§ **EXERCISE REQUIREMENTS**: Copy out the full set of records. Keep every word the same.

Collected data entries

-- pv_equiv track=rewrite | github.com/josephkwok986/CAD_TabPFN | s4_make_splits.py | enforce_strong_disjoint
-- ===== SOURCE A (Python) =====
-- def enforce_strong_disjoint(train_ids, calib_ids, test_ids, part_to_group):
--     """
--     检查强组是否被拆跨侧。
--     """
--     def groups_for(ids):
--         return set(part_to_group.get(x) for x in ids if x in part_to_group)
--     g_train = groups_for(train_ids)
--     g_calib = groups_for(calib_ids)
--     g_test  = groups_for(test_ids)
--     if (g_train & g_calib) or (g_train & g_test) or (g_calib & g_test):
--         return False
--     return True
-- ===== SOURCE B (Python) =====
-- def enforce_strong_disjoint(train_ids, calib_ids, test_ids, part_to_group):
--     """Single fused pass: remember the first split each group appears in;
--     a group seen again under a different split label is a conflict -> False."""
--     first_side = {}
--     for side, ids in (("train", train_ids), ("calib", calib_ids), ("test", test_ids)):
--         for x in ids:
--             if x not in part_to_group:
--                 continue
--             g = part_to_group[x]
--             prev = first_side.get(g)
--             if prev is None:
--                 first_side[g] = side
--             elif prev != side:
--                 return False
--     return True
-- ===== Notes on version B (the rewrite author's own statement) =====
-- stated objective: alternative
-- what changed: Replaces the three set builds plus three pairwise set intersections with one fused pass over train/calib/test that maintains a single group-to-first-split dict and returns False as soon as a group is seen under a second split.
import Mathlib
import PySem

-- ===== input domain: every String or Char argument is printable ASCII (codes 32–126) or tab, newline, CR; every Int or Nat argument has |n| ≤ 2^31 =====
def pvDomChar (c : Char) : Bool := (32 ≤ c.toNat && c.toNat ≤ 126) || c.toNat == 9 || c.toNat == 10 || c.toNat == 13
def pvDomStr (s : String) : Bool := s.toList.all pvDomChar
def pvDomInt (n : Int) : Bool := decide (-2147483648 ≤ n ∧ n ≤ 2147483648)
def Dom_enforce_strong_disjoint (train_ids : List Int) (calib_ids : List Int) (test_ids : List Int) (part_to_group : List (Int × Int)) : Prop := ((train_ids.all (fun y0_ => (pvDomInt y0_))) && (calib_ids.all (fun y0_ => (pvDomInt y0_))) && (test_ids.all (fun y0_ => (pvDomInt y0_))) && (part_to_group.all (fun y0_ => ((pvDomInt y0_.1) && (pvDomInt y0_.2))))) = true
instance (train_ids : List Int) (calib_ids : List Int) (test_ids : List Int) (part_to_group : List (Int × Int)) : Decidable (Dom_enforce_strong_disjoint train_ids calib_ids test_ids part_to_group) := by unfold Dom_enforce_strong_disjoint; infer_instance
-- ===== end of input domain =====

-- ===== PORT A =====
-- B replaces A's three set builds + pairwise intersections with one fused pass
-- keeping a group -> first-split dict and an early exit (objective: alternative).
-- helper for A: set(part_to_group.get(x) for x in ids if x in part_to_group)
def esdGroupsFor (p2g : PySem.Dict Int Int) (ids : List Int) : PySem.Set Int :=
  ids.foldl (fun s x =>
    match p2g.get? x with
    | some g => PySem.Set.add s g
    | none => s) PySem.Set.empty

def enforce_strong_disjoint (train_ids : List Int) (calib_ids : List Int) (test_ids : List Int) (part_to_group : List (Int × Int)) : Bool :=
  let p2g := PySem.Dict.ofList part_to_group
  let g_train := esdGroupsFor p2g train_ids
  let g_calib := esdGroupsFor p2g calib_ids
  let g_test := esdGroupsFor p2g test_ids
  if !(PySem.Set.inter g_train g_calib).isEmpty ||
     !(PySem.Set.inter g_train g_test).isEmpty ||
     !(PySem.Set.inter g_calib g_test).isEmpty then
    false
  else
    true

-- ===== PORT B =====
-- one side's inner loop of B: none = early `return False`
def esdScan (p2g : PySem.Dict Int Int) (side : String) : List Int → PySem.Dict Int String → Option (PySem.Dict Int String)
  | [], first_side => some first_side
  | x :: rest, first_side =>
    match p2g.get? x with
    | none => esdScan p2g side rest first_side
    | some g =>
      match first_side.get? g with
      | none => esdScan p2g side rest (first_side.insert g side)
      | some prev => if prev ≠ side then none else esdScan p2g side rest first_side

def enforce_strong_disjoint_alt (train_ids : List Int) (calib_ids : List Int) (test_ids : List Int) (part_to_group : List (Int × Int)) : Bool :=
  let p2g := PySem.Dict.ofList part_to_group
  match esdScan p2g "train" train_ids PySem.Dict.empty with
  | none => false
  | some d1 =>
    match esdScan p2g "calib" calib_ids d1 with
    | none => false
    | some d2 =>
      match esdScan p2g "test" test_ids d2 with
      | none => false
      | some _ => true

-- ===== PRECONDITION & SPEC =====
def Spec_enforce_strong_disjoint (train_ids : List Int) (calib_ids : List Int) (test_ids : List Int) (part_to_group : List (Int × Int)) (out : Bool) : Prop := out = enforce_strong_disjoint_alt train_ids calib_ids test_ids part_to_group
instance (train_ids : List Int) (calib_ids : List Int) (test_ids : List Int) (part_to_group : List (Int × Int)) (out : Bool) : Decidable (Spec_enforce_strong_disjoint train_ids calib_ids test_ids part_to_group out) := by unfold Spec_enforce_strong_disjoint; infer_instance

-- ===== CLAIM (what is proved, stated in full; the proofs are below) =====
def Claim_equal_enforce_strong_disjoint : Prop := ∀ (train_ids : List Int) (calib_ids : List Int) (test_ids : List Int) (part_to_group : List (Int × Int)), Dom_enforce_strong_disjoint train_ids calib_ids test_ids part_to_group → Spec_enforce_strong_disjoint train_ids calib_ids test_ids part_to_group (enforce_strong_disjoint train_ids calib_ids test_ids part_to_group)

-- ===== LEMMAS AND PROOFS =====

-- "group g occurs among the groups of ids"
def esdGF (p2g : PySem.Dict Int Int) (ids : List Int) (g : Int) : Prop :=
  ∃ x ∈ ids, p2g.get? x = some g

lemma esdGF_nil (p2g : PySem.Dict Int Int) (g : Int) : ¬ esdGF p2g [] g := by
  rintro ⟨x, hx, _⟩; exact absurd hx (List.not_mem_nil)

lemma esdGF_cons (p2g : PySem.Dict Int Int) (x : Int) (rest : List Int) (g : Int) :
    esdGF p2g (x :: rest) g ↔ p2g.get? x = some g ∨ esdGF p2g rest g := by
  constructor
  · rintro ⟨y, hy, hg⟩
    rcases List.mem_cons.mp hy with h | h
    · exact Or.inl (h ▸ hg)
    · exact Or.inr ⟨y, h, hg⟩
  · rintro (h | ⟨y, hy, hg⟩)
    · exact ⟨x, List.mem_cons_self, h⟩
    · exact ⟨y, List.mem_cons_of_mem _ hy, hg⟩

lemma esdGroupsFor_spec (p2g : PySem.Dict Int Int) (ids : List Int) (s : PySem.Set Int) (g : Int) :
    g ∈ ids.foldl (fun s x =>
      match p2g.get? x with
      | some g => PySem.Set.add s g
      | none => s) s ↔ g ∈ s ∨ esdGF p2g ids g := by
  induction ids generalizing s with
  | nil => simp [esdGF_nil]
  | cons x rest ih =>
    simp only [List.foldl_cons]
    cases hx : p2g.get? x with
    | none => simp [ih, esdGF_cons, hx]
    | some gx =>
      rw [ih]
      simp [PySem.Set.mem_add, esdGF_cons, hx]
      constructor
      · rintro ((h | rfl) | h)
        · exact Or.inl h
        · exact Or.inr (Or.inl rfl)
        · exact Or.inr (Or.inr h)
      · rintro (h | (rfl | h))
        · exact Or.inl (Or.inl h)
        · exact Or.inl (Or.inr rfl)
        · exact Or.inr h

§ **WRITTEN REPLY**:
-- pv_equiv track=rewrite | github.com/josephkwok986/CAD_TabPFN | s4_make_splits.py | enforce_strong_disjoint
-- ===== SOURCE A (Python) =====
-- def enforce_strong_disjoint(train_ids, calib_ids, test_ids, part_to_group):
--     """
--     检查强组是否被拆跨侧。
--     """
--     def groups_for(ids):
--         return set(part_to_group.get(x) for x in ids if x in part_to_group)
--     g_train = groups_for(train_ids)
--     g_calib = groups_for(calib_ids)
--     g_test  = groups_for(test_ids)
--     if (g_train & g_calib) or (g_train & g_test) or (g_calib & g_test):
--         return False
--     return True
-- ===== SOURCE B (Python) =====
-- def enforce_strong_disjoint(train_ids, calib_ids, test_ids, part_to_group):
--     """Single fused pass: remember the first split each group appears in;
--     a group seen again under a different split label is a conflict -> False."""
--     first_side = {}
--     for side, ids in (("train", train_ids), ("calib", calib_ids), ("test", test_ids)):
--         for x in ids:
--             if x not in part_to_group:
--                 continue
--             g = part_to_group[x]
--             prev = first_side.get(g)
--             if prev is None:
--                 first_side[g] = side
--             elif prev != side:
--                 return False
--     return True
-- ===== Notes on version B (the rewrite author's own statement) =====
-- stated objective: alternative
-- what changed: Replaces the three set builds plus three pairwise set intersections with one fused pass over train/calib/test that maintains a single group-to-first-split dict and returns False as soon as a group is seen under a second split.
import Mathlib
import PySem

-- ===== input domain: every String or Char argument is printable ASCII (codes 32–126) or tab, newline, CR; every Int or Nat argument has |n| ≤ 2^31 =====
def pvDomChar (c : Char) : Bool := (32 ≤ c.toNat && c.toNat ≤ 126) || c.toNat == 9 || c.toNat == 10 || c.toNat == 13
def pvDomStr (s : String) : Bool := s.toList.all pvDomChar
def pvDomInt (n : Int) : Bool := decide (-2147483648 ≤ n ∧ n ≤ 2147483648)
def Dom_enforce_strong_disjoint (train_ids : List Int) (calib_ids : List Int) (test_ids : List Int) (part_to_group : List (Int × Int)) : Prop := ((train_ids.all (fun y0_ => (pvDomInt y0_))) && (calib_ids.all (fun y0_ => (pvDomInt y0_))) && (test_ids.all (fun y0_ => (pvDomInt y0_))) && (part_to_group.all (fun y0_ => ((pvDomInt y0_.1) && (pvDomInt y0_.2))))) = true
instance (train_ids : List Int) (calib_ids : List Int) (test_ids : List Int) (part_to_group : List (Int × Int)) : Decidable (Dom_enforce_strong_disjoint train_ids calib_ids test_ids part_to_group) := by unfold Dom_enforce_strong_disjoint; infer_instance
-- ===== end of input domain =====

-- ===== PORT A =====
-- B replaces A's three set builds + pairwise intersections with one fused pass
-- keeping a group -> first-split dict and an early exit (objective: alternative).
-- helper for A: set(part_to_group.get(x) for x in ids if x in part_to_group)
def esdGroupsFor (p2g : PySem.Dict Int Int) (ids : List Int) : PySem.Set Int :=
  ids.foldl (fun s x =>
    match p2g.get? x with
    | some g => PySem.Set.add s g
    | none => s) PySem.Set.empty

def enforce_strong_disjoint (train_ids : List Int) (calib_ids : List Int) (test_ids : List Int) (part_to_group : List (Int × Int)) : Bool :=
  let p2g := PySem.Dict.ofList part_to_group
  let g_train := esdGroupsFor p2g train_ids
  let g_calib := esdGroupsFor p2g calib_ids
  let g_test := esdGroupsFor p2g test_ids
  if !(PySem.Set.inter g_train g_calib).isEmpty ||
     !(PySem.Set.inter g_train g_test).isEmpty ||
     !(PySem.Set.inter g_calib g_test).isEmpty then
    false
  else
    true

-- ===== PORT B =====
-- one side's inner loop of B: none = early `return False`
def esdScan (p2g : PySem.Dict Int Int) (side : String) : List Int → PySem.Dict Int String → Option (PySem.Dict Int String)
  | [], first_side => some first_side
  | x :: rest, first_side =>
    match p2g.get? x with
    | none => esdScan p2g side rest first_side
    | some g =>
      match first_side.get? g with
      | none => esdScan p2g side rest (first_side.insert g side)
      | some prev => if prev ≠ side then none else esdScan p2g side rest first_side

def enforce_strong_disjoint_alt (train_ids : List Int) (calib_ids : List Int) (test_ids : List Int) (part_to_group : List (Int × Int)) : Bool :=
  let p2g := PySem.Dict.ofList part_to_group
  match esdScan p2g "train" train_ids PySem.Dict.empty with
  | none => false
  | some d1 =>
    match esdScan p2g "calib" calib_ids d1 with
    | none => false
    | some d2 =>
      match esdScan p2g "test" test_ids d2 with
      | none => false
      | some _ => true

-- ===== PRECONDITION & SPEC =====
def Spec_enforce_strong_disjoint (train_ids : List Int) (calib_ids : List Int) (test_ids : List Int) (part_to_group : List (Int × Int)) (out : Bool) : Prop := out = enforce_strong_disjoint_alt train_ids calib_ids test_ids part_to_group
instance (train_ids : List Int) (calib_ids : List Int) (test_ids : List Int) (part_to_group : List (Int × Int)) (out : Bool) : Decidable (Spec_enforce_strong_disjoint train_ids calib_ids test_ids part_to_group out) := by unfold Spec_enforce_strong_disjoint; infer_instance

-- ===== CLAIM (what is proved, stated in full; the proofs are below) =====
def Claim_equal_enforce_strong_disjoint : Prop := ∀ (train_ids : List Int) (calib_ids : List Int) (test_ids : List Int) (part_to_group : List (Int × Int)), Dom_enforce_strong_disjoint train_ids calib_ids test_ids part_to_group → Spec_enforce_strong_disjoint train_ids calib_ids test_ids part_to_group (enforce_strong_disjoint train_ids calib_ids test_ids part_to_group)

-- ===== LEMMAS AND PROOFS =====

-- "group g occurs among the groups of ids"
def esdGF (p2g : PySem.Dict Int Int) (ids : List Int) (g : Int) : Prop :=
  ∃ x ∈ ids, p2g.get? x = some g

lemma esdGF_nil (p2g : PySem.Dict Int Int) (g : Int) : ¬ esdGF p2g [] g := by
  rintro ⟨x, hx, _⟩; exact absurd hx (List.not_mem_nil)

lemma esdGF_cons (p2g : PySem.Dict Int Int) (x : Int) (rest : List Int) (g : Int) :
    esdGF p2g (x :: rest) g ↔ p2g.get? x = some g ∨ esdGF p2g rest g := by
  constructor
  · rintro ⟨y, hy, hg⟩
    rcases List.mem_cons.mp hy with h | h
    · exact Or.inl (h ▸ hg)
    · exact Or.inr ⟨y, h, hg⟩
  · rintro (h | ⟨y, hy, hg⟩)
    · exact ⟨x, List.mem_cons_self, h⟩
    · exact ⟨y, List.mem_cons_of_mem _ hy, hg⟩

lemma esdGroupsFor_spec (p2g : PySem.Dict Int Int) (ids : List Int) (s : PySem.Set Int) (g : Int) :
    g ∈ ids.foldl (fun s x =>
      match p2g.get? x with
      | some g => PySem.Set.add s g
      | none => s) s ↔ g ∈ s ∨ esdGF p2g ids g := by
  induction ids generalizing s with
  | nil => simp [esdGF_nil]
  | cons x rest ih =>
    simp only [List.foldl_cons]
    cases hx : p2g.get? x with
    | none => simp [ih, esdGF_cons, hx]
    | some gx =>
      rw [ih]
      simp [PySem.Set.mem_add, esdGF_cons, hx]
      constructor
      · rintro ((h | rfl) | h)
        · exact Or.inl h
        · exact Or.inr (Or.inl rfl)
        · exact Or.inr (Or.inr h)
      · rintro (h | (rfl | h))
        · exact Or.inl (Or.inl h)
        · exact Or.inl (Or.inr rfl)
        · exact Or.inr h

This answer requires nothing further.